Avance en el tiempo mientras caminaba descalza en medio del monte. Muy activa, fugaz, feliz y vibrante. No soy de este mundo me repliqué constantemente, a veces me animaba a salir del pueblo por uno cuantos sueños, a veces solo me perdía entre sembríos de maíz y trigo. Pero prefería enraizarme en ese monte perplejo, ocultarme como en un cuento lleno de laberintos, en donde la sombras y las miradas no se presentaban. Desde niña fui descubriendo mis pasiones, los aromas que me adormecian, aquellos sonidos que me hacían vibrar. Sin letras, sin estudios, aprendí que el camino es extenso y una misma puede navegar.

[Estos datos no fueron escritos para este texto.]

-- ===== PRECONDITION & SPEC =====
-- On masks outside {8,16,24,32} whose decimal string merely contains "32", "24", "16" or "8"
-- (e.g. 132, 124, 116, 48, -8), A's substring test fires and it returns a full address sweep
-- (132 even returns [ip]), while B returns [], the intended result since the docstring admits
-- only masks 8/16/24/32.
def D_generate_ip_strings (ip : String) (mask : Int) : Prop :=
  (PySem.Str.isIn "32" (PySem.Int.toStr mask) = true ∨
   PySem.Str.isIn "24" (PySem.Int.toStr mask) = true ∨
   PySem.Str.isIn "16" (PySem.Int.toStr mask) = true ∨
   PySem.Str.isIn "8" (PySem.Int.toStr mask) = true) ∧
  -- e.g. mask = -8 or mask = 48 lands here
  mask ≠ 32 ∧ mask ≠ 24 ∧ mask ≠ 16 ∧ mask ≠ 8
instance (ip : String) (mask : Int) : Decidable (D_generate_ip_strings ip mask) := by unfold D_generate_ip_strings; infer_instance

def Spec_generate_ip_strings (ip : String) (mask : Int) (out : List String) : Prop := ¬ D_generate_ip_strings ip mask → out = generate_ip_strings_alt ip mask
instance (ip : String) (mask : Int) (out : List String) : Decidable (Spec_generate_ip_strings ip mask out) := by unfold Spec_generate_ip_strings; infer_instance

def pvDiffWitness_generate_ip_strings : String × Int := ("x", 132)
def pvDiffWitnessOut_generate_ip_strings : (List String) × (List String) := (["x"], [])

-- ===== CLAIM (what is proved, stated in full; the proofs are below) =====
def Claim_unchanged_generate_ip_strings : Prop := ∀ (ip : String) (mask : Int), Dom_generate_ip_strings ip mask → Spec_generate_ip_strings ip mask (generate_ip_strings ip mask)
def Claim_changed_generate_ip_strings : Prop := Dom_generate_ip_strings (pvDiffWitness_generate_ip_strings.1) (pvDiffWitness_generate_ip_strings.2) ∧ D_generate_ip_strings (pvDiffWitness_generate_ip_strings.1) (pvDiffWitness_generate_ip_strings.2) ∧ generate_ip_strings (pvDiffWitness_generate_ip_strings.1) (pvDiffWitness_generate_ip_strings.2) = pvDiffWitnessOut_generate_ip_strings.1 ∧ generate_ip_strings_alt (pvDiffWitness_generate_ip_strings.1) (pvDiffWitness_generate_ip_strings.2) = pvDiffWitnessOut_generate_ip_strings.2 ∧ pvDiffWitnessOut_generate_ip_strings.1 ≠ pvDiffWitnessOut_generate_ip_strings.2
def Claim_exact_generate_ip_strings : Prop := ∀ (ip : String) (mask : Int), Dom_generate_ip_strings ip mask → D_generate_ip_strings ip mask → generate_ip_strings ip mask ≠ generate_ip_strings_alt ip mask
-- pv_equiv track=rewrite | github.com/Jooh34/algorithm | programmers/12987.py | find
-- ===== SOURCE A (Python) =====
-- def find(a,sortB):
--     left=0
--     right=len(sortB)
--     while left<right:
--         mid = (left+right)//2
--         if a < sortB[mid]:
--             right = mid
--         else:
--             left = mid+1
--
--     return left
-- ===== SOURCE B (Python) =====
-- def find(a, sortB):
--     return sum(1 for x in sortB if x <= a)
-- ===== Notes on version B (the rewrite author's own statement) =====
-- stated objective: simpler
-- what changed: Replaces the left/right binary-search loop by a single linear count of elements <= a (the insertion index on any list partitioned about a); Pre_ states bisect's documented contract (elements <= a precede elements > a).
-- outside the precondition, e.g. on find(0, [5, -1]): A returns 2, B returns 1
import Mathlib
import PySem

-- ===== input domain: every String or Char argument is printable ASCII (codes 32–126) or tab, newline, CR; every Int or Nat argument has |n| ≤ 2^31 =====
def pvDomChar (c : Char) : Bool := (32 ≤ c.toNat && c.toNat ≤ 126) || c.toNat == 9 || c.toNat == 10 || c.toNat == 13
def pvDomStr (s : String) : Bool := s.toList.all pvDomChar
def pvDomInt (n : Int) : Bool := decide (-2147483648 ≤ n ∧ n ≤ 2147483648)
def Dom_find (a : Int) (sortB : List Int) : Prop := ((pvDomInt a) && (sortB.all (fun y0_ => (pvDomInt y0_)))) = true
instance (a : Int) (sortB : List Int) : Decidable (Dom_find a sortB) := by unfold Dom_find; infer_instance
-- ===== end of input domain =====

-- B replaces the binary search by a single linear count of elements ≤ a (same insertion index on sorted input); objective: simpler.

-- ===== PORT A =====
-- the while-loop of A; state (left, right), terminates because right - left shrinks
def findLoop (a : Int) (sortB : List Int) (left right : Int) : Int :=
  if _h : left < right then
    let mid := PySem.Int.floordiv (left + right) 2
    match _hg : PySem.List.pyGet? sortB mid with
    | some v =>
        if a < v then findLoop a sortB left mid
        else findLoop a sortB (mid + 1) right
    | none => left   -- IndexError; unreachable from find's initial call (0 ≤ left ≤ mid < right ≤ len)
  else left
termination_by (right - left).toNat
decreasing_by
  all_goals
    have h1 := PySem.Int.floordiv_two_mid_bounds (le_of_lt _h)
    have h2 : PySem.Int.floordiv (left + right) 2 < right := by
      rw [PySem.Int.floordiv_lt_iff_lt_mul (by omega)]; omega
    omega

def find (a : Int) (sortB : List Int) : Int :=
  findLoop a sortB 0 (sortB.length : Int)

-- ===== PORT B =====
-- sum(1 for x in sortB if x <= a)
def find_alt (a : Int) (sortB : List Int) : Int :=
  sortB.foldl (fun acc x => if x ≤ a then acc + 1 else acc) 0

-- ===== PRECONDITION & SPEC =====
-- Pre_ restricts to the function's natural domain, bisect's documented contract: the list is
-- PARTITIONED with respect to a (every element ≤ a comes before every element > a; any sorted list
-- qualifies). On a non-partitioned list A's probe path returns an accidental index, not an insertion point.
def Pre_find (a : Int) (sortB : List Int) : Prop := List.Pairwise (fun x y => y ≤ a → x ≤ a) sortB
instance (a : Int) (sortB : List Int) : Decidable (Pre_find a sortB) := by unfold Pre_find; infer_instance

def pvWitness_find : Int × List Int := (2, [1, 2, 2, 5])

def Spec_find (a : Int) (sortB : List Int) (out : Int) : Prop := out = find_alt a sortB
instance (a : Int) (sortB : List Int) (out : Int) : Decidable (Spec_find a sortB out) := by unfold Spec_find; infer_instance

-- ===== CLAIM (what is proved, stated in full; the proofs are below) =====
def Claim_equal_find : Prop := ∀ (a : Int) (sortB : List Int), Dom_find a sortB → Pre_find a sortB → Spec_find a sortB (find a sortB)

-- ===== LEMMAS AND PROOFS =====

-- B's fold computes (count of elements ≤ a), as a Nat cast, from any accumulator
theorem find_alt_foldl (a : Int) (sortB : List Int) (acc : Int) :
    sortB.foldl (fun acc x => if x ≤ a then acc + 1 else acc) acc
      = acc + ((sortB.countP (fun x => x ≤ a) : Nat) : Int) := by
  induction sortB generalizing acc with
  | nil => simp
  | cons x xs ih =>
      simp only [List.foldl_cons, List.countP_cons, ih]
      by_cases h : x ≤ a
      · simp [h]; omega
      · simp [h]

-- characterisation of the count on a partitioned list: position i holds an element ≤ a iff i < count
theorem count_charac (a : Int) (sortB : List Int) (hs : List.Pairwise (fun x y => y ≤ a → x ≤ a) sortB)
    (i : Nat) (hi : i < sortB.length) :
    (sortB[i] ≤ a ↔ i < sortB.countP (fun x => x ≤ a)) := by
  induction sortB generalizing i with
  | nil => simp at hi
  | cons x xs ih =>
      have hx : ∀ y ∈ xs, y ≤ a → x ≤ a := (List.pairwise_cons.mp hs).1
      have hxs : List.Pairwise (fun x y => y ≤ a → x ≤ a) xs := (List.pairwise_cons.mp hs).2
      by_cases hxa : x ≤ a
      · have hcc : (x :: xs).countP (fun x => x ≤ a) = xs.countP (fun x => x ≤ a) + 1 := by
          simp [List.countP_cons, hxa]
        cases i with
        | zero => simp only [List.getElem_cons_zero, hcc]; omega
        | succ j =>
            have hj : j < xs.length := by simpa using hi
            have hix := ih hxs j hj
            simp only [List.getElem_cons_succ, hcc]
            omega
      · -- a < x, and everything in xs is ≥ x, so the count is 0
        have hc : xs.countP (fun x => x ≤ a) = 0 := by
          rw [List.countP_eq_zero]
          intro y hy
          simp only [decide_eq_true_eq]
          exact fun hya => hxa (hx y hy hya)
        have hcc : (x :: xs).countP (fun x => x ≤ a) = 0 := by
          simp [List.countP_cons, hxa, hc]
        cases i with
        | zero => simp only [List.getElem_cons_zero, hcc]; omega
        | succ j =>
            have hj : j < xs.length := by simpa using hi
            have hya : ¬ xs[j] ≤ a :=
              fun h => hxa (hx _ (List.getElem_mem hj) h)
            simp only [List.getElem_cons_succ, hcc]
            omega

-- the loop invariant: if the count c lies in [left, right] ⊆ [0, len], the loop returns c
theorem findLoop_eq_count (a : Int) (sortB : List Int) (hs : List.Pairwise (fun x y => y ≤ a → x ≤ a) sortB) :
    ∀ (n : Nat) (left right : Int), (right - left).toNat ≤ n → 0 ≤ left → right ≤ (sortB.length : Int) →
      left ≤ ((sortB.countP (fun x => x ≤ a) : Nat) : Int) →
      ((sortB.countP (fun x => x ≤ a) : Nat) : Int) ≤ right →
      findLoop a sortB left right = ((sortB.countP (fun x => x ≤ a) : Nat) : Int) := by
  intro n
  induction n with
  | zero =>
      intro left right hfuel h0 hlen hlc hcr
      rw [findLoop]
      have : ¬ left < right := by omega
      simp only [this, dif_neg, not_false_iff]
      omega
  | succ n ih =>
      intro left right hfuel h0 hlen hlc hcr
      rw [findLoop]
      by_cases h : left < right
      · simp only [h, dif_pos]
        have hmid := PySem.Int.floordiv_two_mid_bounds (le_of_lt h)
        set mid := PySem.Int.floordiv (left + right) 2 with hmid_def
        have hmlt : mid < right := by
          rw [hmid_def, PySem.Int.floordiv_lt_iff_lt_mul (by omega)]; omega
        have h0m : 0 ≤ mid := by omega
        have hmlen : mid < (sortB.length : Int) := by omega
        have hget : PySem.List.pyGet? sortB mid = some sortB[mid.toNat] :=
          PySem.List.pyGet?_eq_some_getElem sortB h0m hmlen
        rw [hget]
        have hchar := count_charac a sortB hs mid.toNat (by omega)
        by_cases hav : a < sortB[mid.toNat]
        · simp only [hav, if_pos]
          have hcm : ((sortB.countP (fun x => x ≤ a) : Nat) : Int) ≤ mid := by
            by_contra hcon
            have : sortB[mid.toNat] ≤ a := hchar.mpr (by omega)
            omega
          exact ih left mid (by omega) h0 (by omega) hlc hcm
        · simp only [hav, if_neg, not_false_iff]
          have hcm : mid + 1 ≤ ((sortB.countP (fun x => x ≤ a) : Nat) : Int) := by
            have : sortB[mid.toNat] ≤ a := by omega
            have := hchar.mp this
            omega
          exact ih (mid + 1) right (by omega) (by omega) hlen hcm hcr
      · simp only [h, dif_neg, not_false_iff]
        omega

theorem find_eq (a : Int) (sortB : List Int) (hs : List.Pairwise (fun x y => y ≤ a → x ≤ a) sortB) :
    find a sortB = find_alt a sortB := by
  have hc : (sortB.countP (fun x => x ≤ a)) ≤ sortB.length := List.countP_le_length
  have h := findLoop_eq_count a sortB hs sortB.length 0 (sortB.length : Int)
    (by omega) (by omega) (by omega) (by exact Int.natCast_nonneg _) (by exact_mod_cast hc)
  rw [find, find_alt, find_alt_foldl, h]
  ring

-- ===== VERDICT (by name: the statement is the Claim_ definition above) =====
theorem find_spec : Claim_equal_find := by
  intro a sortB _ hpre
  exact find_eq a sortB hpre
-- pv_equiv track=rewrite | github.com/cestwc/phrase-highlighter | util_tokenize.py | highlight_on_words
-- ===== SOURCE A (Python) =====
-- def highlight_on_words(article_original, highlights_original):
-- 	W = set(highlights_original).intersection(set(article_original))
-- 	ignore_mask = list(map(lambda x: int(x in W), article_original))
--
-- 	# labels = [int(bool(h or not a)) for h, a in zip(ignore_mask, attention_mask)]
-- 	labels = [0] * len(article_original)
--
-- 	# get spans
-- 	starts = []
-- 	ends = []
-- 	running = False
-- 	for i, v in enumerate(ignore_mask):
-- 		if v == 1 and not running:
-- 			starts.append(i)
-- 			running = True
-- 		elif v == 0 and running:
-- 			ends.append(i - 1)
-- 			running = False
-- 	if running:
-- 		ends.append(i)
-- 		running = False
--
-- 	spans = [e - s + 1 for s, e in zip(starts, ends)]
--
-- 	while W:
-- 		# get longest segment
-- 		segment = spans.index(max(spans))
-- 		k = starts[segment]
-- 		while k < ends[segment] + 1:
-- 			labels[k] = 1
-- 			ignore_mask[k] = 0
-- 			W.discard(article_original[k])
-- 			k += 1
--
-- 		# recalculate spans
-- 		spans = [0] * len(spans)
-- 		for i, (s, e) in enumerate(zip(starts, ends)):
-- 			for v in article_original[s:e+1]:
-- 				if v in W:
-- 					spans[i] += 1
--
--
-- 	return labels, ignore_mask
-- ===== SOURCE B (Python) =====
-- def highlight_on_words(article_original, highlights_original):
--     n = len(article_original)
--     W = set(highlights_original).intersection(set(article_original))
--     ignore_mask = [1 if x in W else 0 for x in article_original]
--     labels = [0] * n
--
--     # maximal runs of 1s in ignore_mask (same preamble as the original)
--     starts = []
--     ends = []
--     running = False
--     for i, v in enumerate(ignore_mask):
--         if v == 1 and not running:
--             starts.append(i)
--             running = True
--         elif v == 0 and running:
--             ends.append(i - 1)
--             running = False
--     if running:
--         ends.append(n - 1)
--     segs = list(zip(starts, ends))
--
--     # cnt[si] = number of positions in segment si whose word is still in W (maintained
--     # incrementally, instead of rescanning the article every round);
--     # occ[w] = one segment index per occurrence of w inside any segment
--     cnt = [e - s + 1 for s, e in segs]
--     occ = {}
--     for si, (s, e) in enumerate(segs):
--         for k in range(s, e + 1):
--             occ.setdefault(article_original[k], []).append(si)
--
--     while W:
--         si = cnt.index(max(cnt))
--         s, e = segs[si]
--         for k in range(s, e + 1):
--             labels[k] = 1
--             ignore_mask[k] = 0
--             w = article_original[k]
--             if w in W:
--                 W.discard(w)
--                 for t in occ[w]:
--                     cnt[t] -= 1
--
--     return labels, ignore_mask
-- ===== Notes on version B (the rewrite author's own statement) =====
-- stated objective: faster
-- what changed: Instead of rescanning the whole article every round to recompute all segment spans, B precomputes a word -> occurrence-segment index once and maintains per-segment counts incrementally, decrementing them when a word is removed from the highlight set.
import Mathlib
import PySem
theorem stepScan_eq (b : String) :
    (fun (cwccw : Option String × Option String) (m : String × Int) =>
      if PySem.Str.endswith m.1 "_cw" && (PySem.Str.slice m.1 none (some (-3)) == b) then (some m.1, cwccw.2)
      else if PySem.Str.endswith m.1 "_ccw" && (PySem.Str.slice m.1 none (some (-4)) == b) then (cwccw.1, some m.1)
      else cwccw) = stepScan b := by
  funext cc m
  unfold stepScan tagOf
  by_cases h1 : PySem.Str.endswith m.1 "_cw" = true
  · have h2 : PySem.Str.endswith m.1 "_ccw" = false := by
      rcases Bool.eq_false_or_eq_true (PySem.Str.endswith m.1 "_ccw") with h | h
      · exact absurd ⟨h1, h⟩ (not_both_suffixes m.1)
      · exact h
    by_cases hb : PySem.Str.slice m.1 none (some (-3)) = b
    · simp only [h1, h2]; simp [hb]
    · simp only [h1, h2]; simp [hb]
  · simp only [Bool.not_eq_true] at h1
    by_cases h2 : PySem.Str.endswith m.1 "_ccw" = true
    · by_cases hb : PySem.Str.slice m.1 none (some (-4)) = b
      · simp only [h1, h2]; simp [hb]
      · simp only [h1, h2]; simp [hb]
    · simp only [Bool.not_eq_true] at h2
      simp only [h1, h2]; simp

theorem scanPair_eq (xs : List (String × Int)) (b : String) :
    scanPair xs b = (lastOf xs true b, lastOf xs false b) := by
  have key : ∀ ys : List (String × Int),
      ys.foldl (stepScan b) (none, none) = (lastOf ys true b, lastOf ys false b) := by
    intro ys
    induction ys using List.reverseRecOn with
    | nil => rfl
    | append_singleton xs p ih =>
      rw [List.foldl_append, List.foldl_cons, List.foldl_nil, ih]
      cases htag : tagOf p.1 with
      | none =>
        unfold stepScan
        rw [htag]
        have hl : ∀ t', lastOf (xs ++ [p]) t' b = lastOf xs t' b := by
          intro t'; unfold lastOf; rw [tags_concat_none xs p htag]
        rw [hl true, hl false]
      | some tb =>
        obtain ⟨t, b0⟩ := tb
        unfold stepScan
        rw [htag, lastOf_concat xs p t b0 htag true b, lastOf_concat xs p t b0 htag false b]
        by_cases hb : b0 = b
        · cases t <;> simp [hb]
        · simp [hb]
  unfold scanPair
  rw [stepScan_eq b]
  exact key xs

-- the key set a fold of Set.add starts from is a prefix of its result
theorem prefix_foldl_add (l : List String) : ∀ s : List String,
    s <+: l.foldl PySem.Set.add s := by
  induction l with
  | nil => intro s; exact List.prefix_refl s
  | cons x l ih =>
    intro s
    refine List.IsPrefix.trans ?_ (ih (PySem.Set.add s x))
    unfold PySem.Set.add
    split
    · exact List.prefix_refl s
    · exact ⟨[x], rfl⟩

-- filtering commutes with ordered dedup
theorem filter_foldl_add (p : String → Bool) (l : List String) : ∀ s : List String,
    (l.foldl PySem.Set.add s).filter p = (l.filter p).foldl PySem.Set.add (s.filter p) := by
  induction l with
  | nil => intro s; rfl
  | cons x l ih =>
    intro s
    simp only [List.foldl_cons]
    rw [ih (PySem.Set.add s x)]
    have hadd : (PySem.Set.add s x).filter p =
        if p x = true then PySem.Set.add (s.filter p) x else s.filter p := by
      by_cases hx : x ∈ s
      · rw [add_of_mem hx]
        by_cases hp : p x = true
        · rw [if_pos hp, add_of_mem (List.mem_filter.mpr ⟨hx, hp⟩)]
        · rw [if_neg hp]
      · rw [add_of_not_mem hx, List.filter_append]
        by_cases hp : p x = true
        · rw [if_pos hp, add_of_not_mem (fun hc => hx (List.mem_filter.mp hc).1)]
          simp [hp]
        · rw [if_neg hp]
          simp [hp]
    rw [hadd, List.filter_cons]
    by_cases hp : p x = true
    · rw [if_pos hp, if_pos hp, List.foldl_cons]
    · rw [if_neg hp, if_neg hp]

-- the emission loop of B, for fixed lookup functions c and w
theorem loopB_items (c w : String → Option String) (xs : List (String × Int)) :
    ∀ o : PySem.Dict String (String × String),
      (∀ k v, (k, v) ∈ o.items → v = ((c k).getD "", (w k).getD "")) →
      (xs.foldl (stepB c w) o).items =
        o.items ++
          ((((bl xs).filter (fun b => (c b).isSome && (w b).isSome)).foldl
              PySem.Set.add o.keys).drop o.keys.length).map
            (fun b => (b, ((c b).getD "", (w b).getD ""))) := by
  induction xs with
  | nil =>
    intro o _
    have hbl : bl ([] : List (String × Int)) = [] := rfl
    rw [hbl]
    simp
  | cons p xs ih =>
    intro o hinv
    simp only [List.foldl_cons]
    cases htag : tagOf p.1 with
    | none =>
      have hblc : bl (p :: xs) = bl xs := by simp [bl, tags, htag]
      have hs : stepB c w o p = o := by unfold stepB; rw [htag]
      rw [hs, hblc]
      exact ih o hinv
    | some tb =>
      obtain ⟨t, b⟩ := tb
      have hblc : bl (p :: xs) = b :: bl xs := by simp [bl, tags, htag]
      have hs : stepB c w o p =
          (if (c b).isSome && (w b).isSome then o.insert b ((c b).getD "", (w b).getD "") else o) := by
        unfold stepB; rw [htag]
      rw [hs, hblc]
      simp only [List.filter_cons]
      by_cases hq : ((c b).isSome && (w b).isSome) = true
      · rw [if_pos hq, if_pos hq, List.foldl_cons]
        by_cases hcont : o.contains b = true
        · -- re-insertion of an existing key with the value it already carries: nothing changes
          have hitems : (o.insert b ((c b).getD "", (w b).getD "")).items = o.items := by
            rw [PySem.Dict.items_insert_of_contains _ _ hcont]
            conv_rhs => rw [← List.map_id o.items]
            apply List.map_congr_left
            intro q hq'
            by_cases hqb : (q.1 == b) = true
            · have h1 : q.1 = b := by simpa using hqb
              have h2 : q.2 = ((c q.1).getD "", (w q.1).getD "") := hinv q.1 q.2 hq'
              rw [if_pos hqb, id_eq, ← h1, ← h2]
            · rw [if_neg hqb, id_eq]
          have hkeys : (o.insert b ((c b).getD "", (w b).getD "")).keys = o.keys :=
            PySem.Dict.keys_insert_of_contains _ _ hcont
          have hinv' : ∀ k v, (k, v) ∈ (o.insert b ((c b).getD "", (w b).getD "")).items →
              v = ((c k).getD "", (w k).getD "") := by
            rw [hitems]; exact hinv
          have hmemk : b ∈ o.keys := by
            rw [PySem.Dict.contains_eq_decide_mem_keys] at hcont
            exact of_decide_eq_true hcont
          have hadd : PySem.Set.add o.keys b = o.keys := add_of_mem hmemk
          rw [ih _ hinv', hitems, hkeys, hadd]
        · -- a new qualifying base: its pair is appended
          have hcf : o.contains b = false := by simpa using hcont
          have hitems : (o.insert b ((c b).getD "", (w b).getD "")).items =
              o.items ++ [(b, ((c b).getD "", (w b).getD ""))] :=
            PySem.Dict.items_insert_of_not_contains _ _ hcf
          have hkeys : (o.insert b ((c b).getD "", (w b).getD "")).keys = o.keys ++ [b] :=
            PySem.Dict.keys_insert_of_not_contains _ _ hcf
          have hinv' : ∀ k v, (k, v) ∈ (o.insert b ((c b).getD "", (w b).getD "")).items →
              v = ((c k).getD "", (w k).getD "") := by
            rw [hitems]
            intro k v hkv
            rcases List.mem_append.mp hkv with h | h
            · exact hinv k v h
            · simp only [List.mem_singleton, Prod.mk.injEq] at h
              rw [h.2, h.1]
          have hnmemk : b ∉ o.keys := by
            rw [PySem.Dict.contains_eq_decide_mem_keys] at hcf
            simpa using hcf
          have hadd : PySem.Set.add o.keys b = o.keys ++ [b] := add_of_not_mem hnmemk
          rw [ih _ hinv', hitems, hkeys, hadd]
          obtain ⟨rest, hrest⟩ :=
            prefix_foldl_add ((bl xs).filter (fun b => (c b).isSome && (w b).isSome)) (o.keys ++ [b])
          rw [← hrest]
          have hd1 : (o.keys ++ [b] ++ rest).drop (o.keys ++ [b]).length = rest := List.drop_left
          have hd2 : (o.keys ++ [b] ++ rest).drop o.keys.length = [b] ++ rest := by
            rw [List.append_assoc, List.drop_left]
          rw [hd1, hd2]
          simp
      · rw [if_neg hq, if_neg hq]
        exact ih o hinv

Crecí en la libertad de la montaña, junto a un río cristalino, bajo las estrellas brillantes, hundida en una miel de montaña con queso fresco y machica. Mis animales, mis aromas, mis flores silvestres, todo aquello que me rodeaba; llenaba en mi esa energía que no logré enlatar.

A medida que el tiempo hacia de las suyas, me mareaba en silencio. Leía sin medida, creaba, construía, cocinaba, me inventaba e impartía lo que podía a aquellas amigas un poco perdidas, por la misma limitación de la época y la tradición. Obligada a casarme, a tener una familia. Era joven pero no tanto como los matrimonios de esos días. Solo basto un par de citas, unas pocas flores y una sonrisa. 

No es amor me repetía continuamente, o si lo era no me gustaba, siempre soñé con un amor de aventura, coger su mano y volar, abrazarlo en la noche y sentirme en la mar.

Desde ese momento todo se aplano, una lluvia de desilusión me abandonó y me meció. Ingrese en un mundo de pastas y té, de harina y pan, de sábanas y estantes. Envuelta en una ciudad con muchas paredes, con campanas de iglesias, con falsos amigos y cerraduras chirriantes.

Soy de la luna me repetía en tinieblas cuando la noche aparecía, me derretía en su nombre bajo el telón de mi vida, cerraba el picaporte con dos candados, aquellos que son de sólida fibra. Guardaba en mi cuello las llaves, resguardando en mí cuerpo mi propia seguridad y de mi guarida. Como el viento cada noche divagaba pensando en cada uno de mis familiares del campo, echaba las bendiciones para resguardar sus almas. Los pensaba, los olía e imaginaba sueltos como conejos en medio de la pradera ¿y yo?, encerrada como un pájaro sin alas.

Nunca fui muy aferrada a la religión, pero creía fielmente en el espíritu santo, en la energía del ser y de la vida. Tuve diez hijos o más bien,viví preñada, escondida en mi casa criando guaguas, uno tras otro, siete mujeres y tres hombres. Mi suegra en la noche me visitaba para ver si las camisas estaban bien planchadas, si almidonaba como su hijo necesitaba. Me sentía perseguida y atada.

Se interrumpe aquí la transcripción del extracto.